-- pv_equiv track=rewrite | github.com/pferme/MAC_NS_LP | Symmetrized_LP_MAC_NS.py | enumerateOrbits
-- ===== SOURCE A (Python) =====
-- def enumerateOrbits(Z,n,offset=0):
--     # Enumerate increasing lists of {offset,...,Z-1+offset} of size n
--     if n <= 0:
--         raise Exception ('n should be a positive integer')
--     elif n == 1:
--         return [[i+offset] for i in range(Z)]
--     else:
--         liste = []
--         for k in range(Z):
--             liste = liste + [[k+offset]+l for l in enumerateOrbits(Z-k,n-1,k+offset)]
--         return liste
-- ===== SOURCE B (Python) =====
-- import itertools
--
-- def enumerateOrbits(Z, n, offset=0):
--     # Enumerate non-decreasing lists over {offset,...,offset+Z-1} of size n,
--     # in lexicographic order, without recursion.
--     if n <= 0:
--         raise Exception('n should be a positive integer')
--     if Z <= 0:
--         return []
--     return [list(c) for c in itertools.combinations_with_replacement(range(offset, offset + Z), n)]
-- ===== Notes on version B (the rewrite author's own statement) =====
-- stated objective: simpler
-- what changed: Replaces the hand-written recursion (with quadratic list concatenation at every level) by a single call to itertools.combinations_with_replacement over range(offset, offset+Z), which yields the same non-decreasing lists in the same lexicographic order.
import Mathlib
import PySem

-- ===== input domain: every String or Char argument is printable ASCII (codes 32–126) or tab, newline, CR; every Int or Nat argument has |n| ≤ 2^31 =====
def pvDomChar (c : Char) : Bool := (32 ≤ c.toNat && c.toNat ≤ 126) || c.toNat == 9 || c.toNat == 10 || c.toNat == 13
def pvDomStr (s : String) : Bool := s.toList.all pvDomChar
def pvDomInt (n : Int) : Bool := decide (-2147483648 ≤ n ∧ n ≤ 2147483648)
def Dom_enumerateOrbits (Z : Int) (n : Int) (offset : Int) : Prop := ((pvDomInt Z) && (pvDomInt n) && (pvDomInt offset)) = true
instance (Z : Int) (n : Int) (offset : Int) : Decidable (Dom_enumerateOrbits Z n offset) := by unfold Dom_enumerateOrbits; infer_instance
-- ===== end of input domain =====

-- B replaces the hand-written recursion by a single combinations-with-replacement
-- enumeration over range(offset, offset+Z); return values proved equal on Pre_ (n ≥ 1).

-- ===== PORT A =====
def enumerateOrbits (Z : Int) (n : Int) (offset : Int) : List (List Int) :=
  if _h1 : n ≤ 0 then []   -- Python raises Exception here; excluded by Pre_
  else if _h2 : n = 1 then (PySem.List.pyRange 0 Z 1).map (fun i => [i + offset])
  else
    (PySem.List.pyRange 0 Z 1).foldl
      (fun liste k =>
        liste ++ (enumerateOrbits (Z - k) (n - 1) (k + offset)).map (fun l => (k + offset) :: l))
      []
termination_by n.toNat
decreasing_by omega

-- ===== PORT B =====
-- port of itertools.combinations_with_replacement(pool, m): lexicographic,
-- non-decreasing selections with repetition from the pool
def combosWithRepl : List Int → Nat → List (List Int)
  | _, 0 => [[]]
  | [], _ + 1 => []
  | x :: rest, m + 1 =>
      (combosWithRepl (x :: rest) m).map (fun c => x :: c) ++ combosWithRepl rest (m + 1)
termination_by xs m => xs.length + m

def enumerateOrbits_alt (Z : Int) (n : Int) (offset : Int) : List (List Int) :=
  if n ≤ 0 then []   -- Python raises Exception here; excluded by Pre_
  else if Z ≤ 0 then []
  else combosWithRepl (PySem.List.pyRange offset (offset + Z) 1) n.toNat

-- ===== PRECONDITION & SPEC =====
-- Pre_ excludes n ≤ 0, where both Pythons raise Exception('n should be a positive integer').
def Pre_enumerateOrbits (Z : Int) (n : Int) (offset : Int) : Prop := 1 ≤ n
instance (Z : Int) (n : Int) (offset : Int) : Decidable (Pre_enumerateOrbits Z n offset) := by unfold Pre_enumerateOrbits; infer_instance
def pvWitness_enumerateOrbits : Int × Int × Int := (3, 2, 1)

def Spec_enumerateOrbits (Z : Int) (n : Int) (offset : Int) (out : List (List Int)) : Prop := out = enumerateOrbits_alt Z n offset
instance (Z : Int) (n : Int) (offset : Int) (out : List (List Int)) : Decidable (Spec_enumerateOrbits Z n offset out) := by unfold Spec_enumerateOrbits; infer_instance

-- ===== CLAIM (what is proved, stated in full; the proofs are below) =====
def Claim_equal_enumerateOrbits : Prop := ∀ (Z : Int) (n : Int) (offset : Int), Dom_enumerateOrbits Z n offset → Pre_enumerateOrbits Z n offset → Spec_enumerateOrbits Z n offset (enumerateOrbits Z n offset)

-- ===== LEMMAS AND PROOFS =====

theorem cwr_one (xs : List Int) : combosWithRepl xs 1 = xs.map (fun x => [x]) := by
  induction xs with
  | nil => simp [combosWithRepl]
  | cons x rest ih => simp [combosWithRepl, ih]

theorem cwr_succ_range (m : Nat) : ∀ (k : Nat) (a b : Int), (b - a).toNat = k →
    combosWithRepl (PySem.List.pyRange a b 1) (m + 1)
      = (PySem.List.pyRange a b 1).flatMap
          (fun x => (combosWithRepl (PySem.List.pyRange x b 1) m).map (fun c => x :: c)) := by
  intro k
  induction k with
  | zero =>
      intro a b hk
      rw [PySem.List.pyRange_one_eq_nil (by omega)]
      simp [combosWithRepl]
  | succ k ih =>
      intro a b hk
      have hab : a < b := by omega
      rw [PySem.List.pyRange_one_cons hab, List.flatMap_cons, combosWithRepl,
        ih (a + 1) b (by omega), ← PySem.List.pyRange_one_cons hab]

theorem key : ∀ (m : Nat) (Z n offset : Int), 1 ≤ n → n.toNat = m →
    enumerateOrbits Z n offset = combosWithRepl (PySem.List.pyRange offset (offset + Z) 1) m := by
  intro m
  induction m with
  | zero => intro Z n offset hn hm; omega
  | succ m ih =>
      intro Z n offset hn hm
      by_cases h1 : n = 1
      · subst h1
        have hm0 : m = 0 := by omega
        subst hm0
        rw [enumerateOrbits, dif_neg (show ¬ (1:Int) ≤ 0 by omega), dif_pos rfl, cwr_one]
        simp only [PySem.List.pyRange_one, List.map_map]
        have hz : (offset + Z - offset).toNat = (Z - 0).toNat := by omega
        rw [hz]
        apply List.map_congr_left
        intro j _
        simp only [Function.comp]
        have : (0 : Int) + (j : Int) + offset = offset + ((0 : Int) + (j : Int)) := by ring
        rw [this]
        simp
      · have hn2 : 2 ≤ n := by omega
        rw [enumerateOrbits]
        simp only [dif_neg (show ¬ n ≤ 0 by omega), dif_neg h1]
        rw [PySem.List.foldl_append_eq_flatMap, List.nil_append]
        have hrec : ∀ k : Int,
            (enumerateOrbits (Z - k) (n - 1) (k + offset)).map (fun l => (k + offset) :: l)
              = (combosWithRepl (PySem.List.pyRange (k + offset) (offset + Z) 1) m).map
                  (fun l => (k + offset) :: l) := by
          intro k
          rw [ih (Z - k) (n - 1) (k + offset) (by omega) (by omega)]
          have h : k + offset + (Z - k) = offset + Z := by ring
          rw [h]
        rw [cwr_succ_range m (offset + Z - offset).toNat offset (offset + Z) rfl]
        simp only [PySem.List.pyRange_one, List.flatMap_map]
        have hz : (offset + Z - offset).toNat = (Z - 0).toNat := by omega
        rw [hz]
        apply List.flatMap_congr
        intro j _
        rw [hrec (0 + (j : Int))]
        have h : (0 : Int) + (j : Int) + offset = offset + ((0 : Int) + (j : Int)) := by ring
        rw [h]
        have hx : offset + ((0 : Int) + (j : Int)) = offset + (j : Int) := by ring
        rw [hx, PySem.List.pyRange_one]

theorem cwr_nil (m : Nat) (hm : 1 ≤ m) : combosWithRepl [] m = [] := by
  cases m with
  | zero => omega
  | succ t => simp [combosWithRepl]

-- ===== VERDICT (by name: the statement is the Claim_ definition above) =====
theorem enumerateOrbits_spec : Claim_equal_enumerateOrbits := by
  intro Z n offset _hd hp
  unfold Spec_enumerateOrbits enumerateOrbits_alt
  replace hp : 1 ≤ n := hp
  rw [if_neg (by omega : ¬ n ≤ 0)]
  by_cases hZ : Z ≤ 0
  · rw [if_pos hZ, key n.toNat Z n offset hp rfl,
      PySem.List.pyRange_one_eq_nil (by omega), cwr_nil n.toNat (by omega)]
  · rw [if_neg hZ, key n.toNat Z n offset hp rfl]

▸ What the exercise asks
All lines of the listing that contain the word "pvDomInt" should be copied out.

▸ Your solution
def pvDomInt (n : Int) : Bool := decide (-2147483648 ≤ n ∧ n ≤ 2147483648)
def Dom_enumerateOrbits (Z : Int) (n : Int) (offset : Int) : Prop := ((pvDomInt Z) && (pvDomInt n) && (pvDomInt offset)) = true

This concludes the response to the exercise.